--- RECORDS FOR THIS EXERCISE Enclosed Below ---

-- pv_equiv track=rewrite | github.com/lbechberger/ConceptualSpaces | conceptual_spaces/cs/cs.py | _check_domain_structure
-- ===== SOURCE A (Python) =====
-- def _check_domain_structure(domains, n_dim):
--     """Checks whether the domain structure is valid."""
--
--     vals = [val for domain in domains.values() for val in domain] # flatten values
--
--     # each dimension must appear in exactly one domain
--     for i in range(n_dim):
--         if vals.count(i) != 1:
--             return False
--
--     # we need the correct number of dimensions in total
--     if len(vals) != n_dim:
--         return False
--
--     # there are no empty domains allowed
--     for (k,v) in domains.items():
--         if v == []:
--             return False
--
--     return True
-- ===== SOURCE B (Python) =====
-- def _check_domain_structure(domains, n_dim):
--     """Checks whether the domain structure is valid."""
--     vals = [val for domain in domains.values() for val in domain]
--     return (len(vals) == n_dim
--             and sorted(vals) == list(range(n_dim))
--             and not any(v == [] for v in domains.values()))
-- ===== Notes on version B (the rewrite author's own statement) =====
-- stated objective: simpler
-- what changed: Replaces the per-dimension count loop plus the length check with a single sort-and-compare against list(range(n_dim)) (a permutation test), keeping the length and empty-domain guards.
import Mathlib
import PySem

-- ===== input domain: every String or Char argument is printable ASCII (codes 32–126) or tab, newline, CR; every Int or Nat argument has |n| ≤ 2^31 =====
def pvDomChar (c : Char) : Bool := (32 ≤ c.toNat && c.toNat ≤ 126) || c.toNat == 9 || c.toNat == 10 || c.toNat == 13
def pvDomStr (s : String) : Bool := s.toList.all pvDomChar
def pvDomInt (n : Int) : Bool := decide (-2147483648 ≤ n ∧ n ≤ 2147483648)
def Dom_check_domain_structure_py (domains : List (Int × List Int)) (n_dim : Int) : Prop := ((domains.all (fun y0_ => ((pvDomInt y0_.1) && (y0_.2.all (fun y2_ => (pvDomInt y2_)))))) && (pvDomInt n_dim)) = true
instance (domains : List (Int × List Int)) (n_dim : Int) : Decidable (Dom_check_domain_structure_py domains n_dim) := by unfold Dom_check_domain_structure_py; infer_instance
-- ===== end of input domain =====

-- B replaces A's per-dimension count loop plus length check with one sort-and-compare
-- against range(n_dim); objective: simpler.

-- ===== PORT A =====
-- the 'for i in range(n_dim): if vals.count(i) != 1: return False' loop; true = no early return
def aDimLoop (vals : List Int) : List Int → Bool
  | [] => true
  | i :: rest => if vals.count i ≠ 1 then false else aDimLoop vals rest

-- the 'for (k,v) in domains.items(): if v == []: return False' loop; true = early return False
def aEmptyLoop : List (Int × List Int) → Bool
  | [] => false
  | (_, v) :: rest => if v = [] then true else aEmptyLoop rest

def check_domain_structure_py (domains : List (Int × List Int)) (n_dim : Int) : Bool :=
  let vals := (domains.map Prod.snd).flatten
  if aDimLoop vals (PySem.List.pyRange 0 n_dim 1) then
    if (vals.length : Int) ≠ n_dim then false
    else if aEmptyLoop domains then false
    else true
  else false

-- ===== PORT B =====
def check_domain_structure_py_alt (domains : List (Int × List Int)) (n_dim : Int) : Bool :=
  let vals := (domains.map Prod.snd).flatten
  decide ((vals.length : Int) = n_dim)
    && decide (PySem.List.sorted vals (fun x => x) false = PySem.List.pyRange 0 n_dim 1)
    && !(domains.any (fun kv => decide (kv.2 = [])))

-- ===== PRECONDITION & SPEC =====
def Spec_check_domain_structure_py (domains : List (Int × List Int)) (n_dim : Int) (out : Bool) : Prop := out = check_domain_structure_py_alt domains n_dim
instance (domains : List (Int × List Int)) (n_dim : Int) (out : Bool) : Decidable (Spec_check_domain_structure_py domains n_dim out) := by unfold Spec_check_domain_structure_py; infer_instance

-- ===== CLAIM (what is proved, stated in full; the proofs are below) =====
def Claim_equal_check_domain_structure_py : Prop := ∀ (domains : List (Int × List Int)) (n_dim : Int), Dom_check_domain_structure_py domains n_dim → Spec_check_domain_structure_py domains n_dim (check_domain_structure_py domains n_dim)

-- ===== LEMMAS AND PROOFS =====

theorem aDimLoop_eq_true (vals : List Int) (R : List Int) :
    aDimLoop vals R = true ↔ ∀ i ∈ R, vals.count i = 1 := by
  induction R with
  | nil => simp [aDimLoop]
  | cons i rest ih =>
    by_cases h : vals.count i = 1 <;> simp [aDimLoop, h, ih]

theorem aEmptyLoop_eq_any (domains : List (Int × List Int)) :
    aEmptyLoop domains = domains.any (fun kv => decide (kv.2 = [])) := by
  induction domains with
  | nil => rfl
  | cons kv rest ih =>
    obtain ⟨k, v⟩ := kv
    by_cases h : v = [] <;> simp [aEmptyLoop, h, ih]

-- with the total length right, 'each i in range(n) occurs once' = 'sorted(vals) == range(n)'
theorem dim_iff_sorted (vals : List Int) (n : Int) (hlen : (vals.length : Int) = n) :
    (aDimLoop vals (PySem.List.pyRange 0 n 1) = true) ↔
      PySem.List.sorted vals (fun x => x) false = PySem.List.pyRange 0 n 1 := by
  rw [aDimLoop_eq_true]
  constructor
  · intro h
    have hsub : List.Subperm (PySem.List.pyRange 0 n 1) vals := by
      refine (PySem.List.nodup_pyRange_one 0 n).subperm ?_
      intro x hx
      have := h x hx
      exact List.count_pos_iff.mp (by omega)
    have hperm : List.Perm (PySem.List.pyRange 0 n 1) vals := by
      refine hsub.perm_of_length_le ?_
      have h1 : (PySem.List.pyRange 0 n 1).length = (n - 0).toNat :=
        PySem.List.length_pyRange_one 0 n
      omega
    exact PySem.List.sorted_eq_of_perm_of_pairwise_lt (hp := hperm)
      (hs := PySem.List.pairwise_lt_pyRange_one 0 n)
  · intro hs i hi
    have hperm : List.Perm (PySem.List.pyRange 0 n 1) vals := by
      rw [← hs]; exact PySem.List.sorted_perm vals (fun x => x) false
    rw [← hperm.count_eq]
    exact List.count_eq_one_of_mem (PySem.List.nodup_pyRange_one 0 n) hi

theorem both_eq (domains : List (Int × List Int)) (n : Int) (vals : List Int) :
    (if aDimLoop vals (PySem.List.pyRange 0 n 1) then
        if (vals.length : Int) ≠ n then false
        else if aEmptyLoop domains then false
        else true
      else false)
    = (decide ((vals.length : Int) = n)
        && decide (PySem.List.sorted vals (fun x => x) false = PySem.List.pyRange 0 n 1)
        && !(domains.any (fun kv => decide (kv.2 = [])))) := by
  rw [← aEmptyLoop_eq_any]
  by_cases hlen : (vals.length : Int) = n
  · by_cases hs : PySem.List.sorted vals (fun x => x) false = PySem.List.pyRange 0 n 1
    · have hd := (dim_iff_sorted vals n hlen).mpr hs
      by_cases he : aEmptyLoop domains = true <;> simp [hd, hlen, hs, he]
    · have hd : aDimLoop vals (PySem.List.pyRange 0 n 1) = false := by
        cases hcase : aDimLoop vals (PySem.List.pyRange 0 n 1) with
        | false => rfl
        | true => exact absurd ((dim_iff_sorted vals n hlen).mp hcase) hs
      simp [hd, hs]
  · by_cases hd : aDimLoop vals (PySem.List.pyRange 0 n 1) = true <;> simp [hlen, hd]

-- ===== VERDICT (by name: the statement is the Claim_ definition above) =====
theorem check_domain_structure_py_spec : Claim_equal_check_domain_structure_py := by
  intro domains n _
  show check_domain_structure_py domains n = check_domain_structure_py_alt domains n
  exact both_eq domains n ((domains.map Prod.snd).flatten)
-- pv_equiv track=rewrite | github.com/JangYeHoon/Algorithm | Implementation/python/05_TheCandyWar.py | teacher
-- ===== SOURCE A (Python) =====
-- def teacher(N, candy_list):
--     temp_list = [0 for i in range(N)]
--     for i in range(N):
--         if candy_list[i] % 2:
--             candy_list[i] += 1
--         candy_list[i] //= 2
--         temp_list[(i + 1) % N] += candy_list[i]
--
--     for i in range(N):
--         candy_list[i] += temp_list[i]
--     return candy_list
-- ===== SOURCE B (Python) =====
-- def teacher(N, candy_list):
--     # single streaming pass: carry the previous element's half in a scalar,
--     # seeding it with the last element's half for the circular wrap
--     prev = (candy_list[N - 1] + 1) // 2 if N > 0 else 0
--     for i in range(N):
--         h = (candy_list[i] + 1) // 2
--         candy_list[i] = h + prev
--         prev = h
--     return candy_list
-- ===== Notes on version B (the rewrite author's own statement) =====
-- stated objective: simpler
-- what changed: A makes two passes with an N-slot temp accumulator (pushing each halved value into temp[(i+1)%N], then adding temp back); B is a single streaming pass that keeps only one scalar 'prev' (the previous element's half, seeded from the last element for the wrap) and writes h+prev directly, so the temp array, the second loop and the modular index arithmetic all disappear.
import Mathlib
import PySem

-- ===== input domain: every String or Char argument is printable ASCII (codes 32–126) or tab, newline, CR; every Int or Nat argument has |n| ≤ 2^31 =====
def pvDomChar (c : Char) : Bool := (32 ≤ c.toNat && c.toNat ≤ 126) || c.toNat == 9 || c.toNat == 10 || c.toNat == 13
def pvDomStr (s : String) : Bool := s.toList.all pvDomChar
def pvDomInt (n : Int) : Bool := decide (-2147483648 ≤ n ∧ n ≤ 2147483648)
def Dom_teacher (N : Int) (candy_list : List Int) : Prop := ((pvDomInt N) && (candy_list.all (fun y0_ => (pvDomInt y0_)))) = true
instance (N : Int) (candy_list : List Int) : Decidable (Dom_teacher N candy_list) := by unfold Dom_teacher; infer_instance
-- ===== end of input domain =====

--- End of Enclosed RECORDS FOR THIS EXERCISE ---

WORK ORDER:
Retype the records above, but only those lines that fall between the line containing "exact List.count_pos_iff.mp (by omega)" and the line containing "false := by", with both of those lines included, exactly as written.

ANSWER AREA:
      exact List.count_pos_iff.mp (by omega)
    have hperm : List.Perm (PySem.List.pyRange 0 n 1) vals := by
      refine hsub.perm_of_length_le ?_
      have h1 : (PySem.List.pyRange 0 n 1).length = (n - 0).toNat :=
        PySem.List.length_pyRange_one 0 n
      omega
    exact PySem.List.sorted_eq_of_perm_of_pairwise_lt (hp := hperm)
      (hs := PySem.List.pairwise_lt_pyRange_one 0 n)
  · intro hs i hi
    have hperm : List.Perm (PySem.List.pyRange 0 n 1) vals := by
      rw [← hs]; exact PySem.List.sorted_perm vals (fun x => x) false
    rw [← hperm.count_eq]
    exact List.count_eq_one_of_mem (PySem.List.nodup_pyRange_one 0 n) hi

theorem both_eq (domains : List (Int × List Int)) (n : Int) (vals : List Int) :
    (if aDimLoop vals (PySem.List.pyRange 0 n 1) then
        if (vals.length : Int) ≠ n then false
        else if aEmptyLoop domains then false
        else true
      else false)
    = (decide ((vals.length : Int) = n)
        && decide (PySem.List.sorted vals (fun x => x) false = PySem.List.pyRange 0 n 1)
        && !(domains.any (fun kv => decide (kv.2 = [])))) := by
  rw [← aEmptyLoop_eq_any]
  by_cases hlen : (vals.length : Int) = n
  · by_cases hs : PySem.List.sorted vals (fun x => x) false = PySem.List.pyRange 0 n 1
    · have hd := (dim_iff_sorted vals n hlen).mpr hs
      by_cases he : aEmptyLoop domains = true <;> simp [hd, hlen, hs, he]
    · have hd : aDimLoop vals (PySem.List.pyRange 0 n 1) = false := by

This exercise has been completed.